*** Begin section ***

-- pv_equiv track=rewrite | github.com/VincentKleis/PublicProjects | python_programing/DATA110/lab/lab10/oppgave2.py | alle_kombinasjoner
-- ===== SOURCE A (Python) =====
-- tall = [1,2,3,4]
--
-- def alle_kombinasjoner(x:list)-> tuple:
--     liste = []
--     leng = len(x)
--     for i in x:
--         count = 0
--         while leng > count:
--             liste.append((i, tall[count]))
--             count += 1
--
--     return liste
-- ===== SOURCE B (Python) =====
-- tall = [1,2,3,4]
--
-- def alle_kombinasjoner(x: list) -> tuple:
--     n = len(x)
--     return [(x[k // n], tall[k % n]) for k in range(n * n)]
-- ===== Notes on version B (the rewrite author's own statement) =====
-- stated objective: alternative
-- what changed: B replaces A's nested loops (outer over elements, inner while re-indexing tall) by a single flat pass over range(n*n) that computes each pair by index arithmetic: (x[k // n], tall[k % n]).
import Mathlib
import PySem

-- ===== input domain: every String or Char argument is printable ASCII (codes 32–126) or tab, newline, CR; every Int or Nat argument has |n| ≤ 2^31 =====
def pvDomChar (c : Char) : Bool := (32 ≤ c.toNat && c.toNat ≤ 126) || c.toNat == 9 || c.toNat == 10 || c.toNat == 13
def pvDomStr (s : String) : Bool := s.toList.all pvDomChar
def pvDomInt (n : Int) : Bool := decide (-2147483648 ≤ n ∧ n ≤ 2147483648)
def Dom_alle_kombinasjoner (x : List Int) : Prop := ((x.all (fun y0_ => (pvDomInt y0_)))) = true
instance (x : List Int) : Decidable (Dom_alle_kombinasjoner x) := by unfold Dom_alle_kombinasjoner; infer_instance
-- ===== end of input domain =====

-- B computes each pair by index arithmetic over one flat range(n*n) pass,
-- (x[k // n], tall[k % n]), instead of A's nested loops (objective: alternative).

-- module constant tall = [1,2,3,4]
def tallA : List Int := [1, 2, 3, 4]

-- ===== PORT A =====
-- the 'while leng > count' loop with count starting at 0 is the iteration count = 0,1,…,leng-1;
-- tall[count] is pyGetD (exact inside Pre_, where count < 4 so no IndexError occurs)
def alle_kombinasjoner (x : List Int) : List (Int × Int) :=
  let leng : Int := (x.length : Int)
  x.foldl (fun liste i =>
    (PySem.List.pyRange 0 leng 1).foldl (fun l count =>
      l ++ [(i, PySem.List.pyGetD tallA count 0)]) liste) []

-- ===== PORT B =====
-- x[k // n] and tall[k % n] are pyGetD (exact inside Pre_: k // n < n and k % n < n ≤ 4)
def alle_kombinasjoner_alt (x : List Int) : List (Int × Int) :=
  let n : Int := (x.length : Int)
  (PySem.List.pyRange 0 (n * n) 1).map (fun k =>
    (PySem.List.pyGetD x (PySem.Int.floordiv k n) 0,
     PySem.List.pyGetD tallA (PySem.Int.mod k n) 0))

-- ===== PRECONDITION & SPEC =====
-- Pre_ excludes lists longer than tall (= 4 elements), on which both A and B raise IndexError.
def Pre_alle_kombinasjoner (x : List Int) : Prop := x.length ≤ 4

instance (x : List Int) : Decidable (Pre_alle_kombinasjoner x) := by
  unfold Pre_alle_kombinasjoner; infer_instance

def pvWitness_alle_kombinasjoner : List Int := [3, 1, 2]

def Spec_alle_kombinasjoner (x : List Int) (out : List (Int × Int)) : Prop := out = alle_kombinasjoner_alt x
instance (x : List Int) (out : List (Int × Int)) : Decidable (Spec_alle_kombinasjoner x out) := by unfold Spec_alle_kombinasjoner; infer_instance

-- ===== CLAIM (what is proved, stated in full; the proofs are below) =====
def Claim_equal_alle_kombinasjoner : Prop := ∀ (x : List Int), Dom_alle_kombinasjoner x → Pre_alle_kombinasjoner x → Spec_alle_kombinasjoner x (alle_kombinasjoner x)

-- ===== LEMMAS AND PROOFS =====

-- A's inner loop: appending singletons over a list equals acc ++ the mapped list
theorem foldl_append_singleton {α β : Type} (g : α → β) (l : List α) (acc : List β) :
    l.foldl (fun r a => r ++ [g a]) acc = acc ++ l.map g := by
  induction l generalizing acc with
  | nil => simp
  | cons a t ih => simp [List.foldl_cons, ih, List.append_assoc]

-- A's outer loop folds to acc ++ flatMap
theorem foldl_outer (x : List Int) (row : List Int) (acc : List (Int × Int)) :
    x.foldl (fun liste i => liste ++ row.map (fun t => (i, t))) acc
      = acc ++ x.flatMap (fun i => row.map (fun t => (i, t))) := by
  induction x generalizing acc with
  | nil => simp
  | cons a t ih => simp [List.foldl_cons, ih, List.append_assoc]

-- flat index range decomposed into blocks: range(m*n) with (k/n, k%n) is the double loop
theorem range_mul_div_mod {α : Type} (n : Nat) (f : Nat → Nat → α) :
    ∀ (m : Nat), (List.range (m * n)).map (fun k => f (k / n) (k % n))
      = (List.range m).flatMap (fun i => (List.range n).map (fun j => f i j)) := by
  intro m
  induction m with
  | zero => simp
  | succ m ih =>
    have h : (m + 1) * n = m * n + n := by ring
    rw [h, List.range_add, List.map_append, ih, List.range_succ, List.flatMap_append,
      List.flatMap_cons, List.flatMap_nil, List.append_nil, List.map_map]
    congr 1
    apply List.map_congr_left
    intro j hj
    have hjn : j < n := List.mem_range.mp hj
    have hn : 0 < n := Nat.lt_of_le_of_lt (Nat.zero_le j) hjn
    have hd : (m * n + j) / n = m := by
      rw [Nat.add_comm, Nat.add_mul_div_right _ _ hn, Nat.div_eq_of_lt hjn, Nat.zero_add]
    have hm : (m * n + j) % n = j := by
      rw [Nat.add_comm, Nat.add_mul_mod_self_right, Nat.mod_eq_of_lt hjn]
    simp [Function.comp, hd, hm]

-- reading x by index over range(len x) is x itself
theorem map_getD_range (x : List Int) :
    (List.range x.length).map (fun i => x.getD i 0) = x := by
  apply List.ext_getElem
  · simp
  · intro k h1 h2
    simp [List.getD_eq_getElem?_getD, List.getElem?_eq_getElem h2]

-- flatMap over indices of x equals flatMap over x
theorem flatMap_range_getD (x : List Int) (G : Int → List (Int × Int)) :
    (List.range x.length).flatMap (fun i => G (x.getD i 0)) = x.flatMap G := by
  conv_rhs => rw [← map_getD_range x]
  rw [List.flatMap_map]

-- ===== VERDICT (by name: the statement is the Claim_ definition above) =====
theorem alle_kombinasjoner_spec : Claim_equal_alle_kombinasjoner := by
  intro x _ _
  unfold Spec_alle_kombinasjoner alle_kombinasjoner alle_kombinasjoner_alt
  simp only []
  set len := x.length with hlen
  -- A-side: nested folds become a flatMap of the row
  have hA : x.foldl (fun liste i =>
        (PySem.List.pyRange 0 (len : Int) 1).foldl (fun l count =>
          l ++ [(i, PySem.List.pyGetD tallA count 0)]) liste) []
      = x.flatMap (fun i => (List.range len).map (fun j => (i, tallA.getD j 0))) := by
    have h1 : ∀ (i : Int) (l : List (Int × Int)),
        (PySem.List.pyRange 0 (len : Int) 1).foldl (fun r count =>
          r ++ [(i, PySem.List.pyGetD tallA count 0)]) l
        = l ++ (List.range len).map (fun j => (i, tallA.getD j 0)) := by
      intro i l
      rw [foldl_append_singleton (fun c => (i, PySem.List.pyGetD tallA c 0))]
      congr 1
      rw [PySem.List.pyRange_one, List.map_map]
      simp [Function.comp, PySem.List.pyGetD_natCast]
    calc x.foldl (fun liste i =>
          (PySem.List.pyRange 0 (len : Int) 1).foldl (fun l count =>
            l ++ [(i, PySem.List.pyGetD tallA count 0)]) liste) []
        = x.foldl (fun liste i =>
            liste ++ ((List.range len).map (fun j => tallA.getD j 0)).map
              (fun t => (i, t))) [] := by
          apply PySem.List.foldl_congr_mem
          intro liste i _
          rw [h1 i liste, List.map_map]
          rfl
      _ = x.flatMap (fun i => (List.range len).map (fun j => (i, tallA.getD j 0))) := by
          rw [foldl_outer]
          simp [List.map_map, Function.comp_def]
  rw [hA]
  -- B-side: flat range with div/mod
  have hB : (PySem.List.pyRange 0 ((len : Int) * (len : Int)) 1).map (fun k =>
        (PySem.List.pyGetD x (PySem.Int.floordiv k (len : Int)) 0,
         PySem.List.pyGetD tallA (PySem.Int.mod k (len : Int)) 0))
      = (List.range (len * len)).map (fun k =>
          (x.getD (k / len) 0, tallA.getD (k % len) 0)) := by
    rw [PySem.List.pyRange_one]
    have ht : (((len : Int) * (len : Int)) - 0).toNat = len * len := by
      rw [Int.sub_zero, ← Int.natCast_mul, Int.toNat_natCast]
    rw [ht, List.map_map]
    apply List.map_congr_left
    intro k _
    simp only [Function.comp, zero_add, PySem.Int.floordiv_natCast, PySem.Int.mod_natCast,
      PySem.List.pyGetD_natCast]
  rw [hB,
    range_mul_div_mod len (fun i j => (x.getD i 0, tallA.getD j 0)) len]
  exact (flatMap_range_getD x
    (fun a => (List.range len).map (fun j => (a, tallA.getD j 0)))).symm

*** End section ***

• **Activity**: Find "-- ===== SOURCE B" in the entries above and copy that whole line exactly, then each line after it through the line that contains "-- the 'while".

• **Solution**:
-- ===== SOURCE B (Python) =====
-- tall = [1,2,3,4]
--
-- def alle_kombinasjoner(x: list) -> tuple:
--     n = len(x)
--     return [(x[k // n], tall[k % n]) for k in range(n * n)]
-- ===== Notes on version B (the rewrite author's own statement) =====
-- stated objective: alternative
-- what changed: B replaces A's nested loops (outer over elements, inner while re-indexing tall) by a single flat pass over range(n*n) that computes each pair by index arithmetic: (x[k // n], tall[k % n]).
import Mathlib
import PySem

-- ===== input domain: every String or Char argument is printable ASCII (codes 32–126) or tab, newline, CR; every Int or Nat argument has |n| ≤ 2^31 =====
def pvDomChar (c : Char) : Bool := (32 ≤ c.toNat && c.toNat ≤ 126) || c.toNat == 9 || c.toNat == 10 || c.toNat == 13
def pvDomStr (s : String) : Bool := s.toList.all pvDomChar
def pvDomInt (n : Int) : Bool := decide (-2147483648 ≤ n ∧ n ≤ 2147483648)
def Dom_alle_kombinasjoner (x : List Int) : Prop := ((x.all (fun y0_ => (pvDomInt y0_)))) = true
instance (x : List Int) : Decidable (Dom_alle_kombinasjoner x) := by unfold Dom_alle_kombinasjoner; infer_instance
-- ===== end of input domain =====

-- B computes each pair by index arithmetic over one flat range(n*n) pass,
-- (x[k // n], tall[k % n]), instead of A's nested loops (objective: alternative).

-- module constant tall = [1,2,3,4]
def tallA : List Int := [1, 2, 3, 4]

-- ===== PORT A =====
-- the 'while leng > count' loop with count starting at 0 is the iteration count = 0,1,…,leng-1;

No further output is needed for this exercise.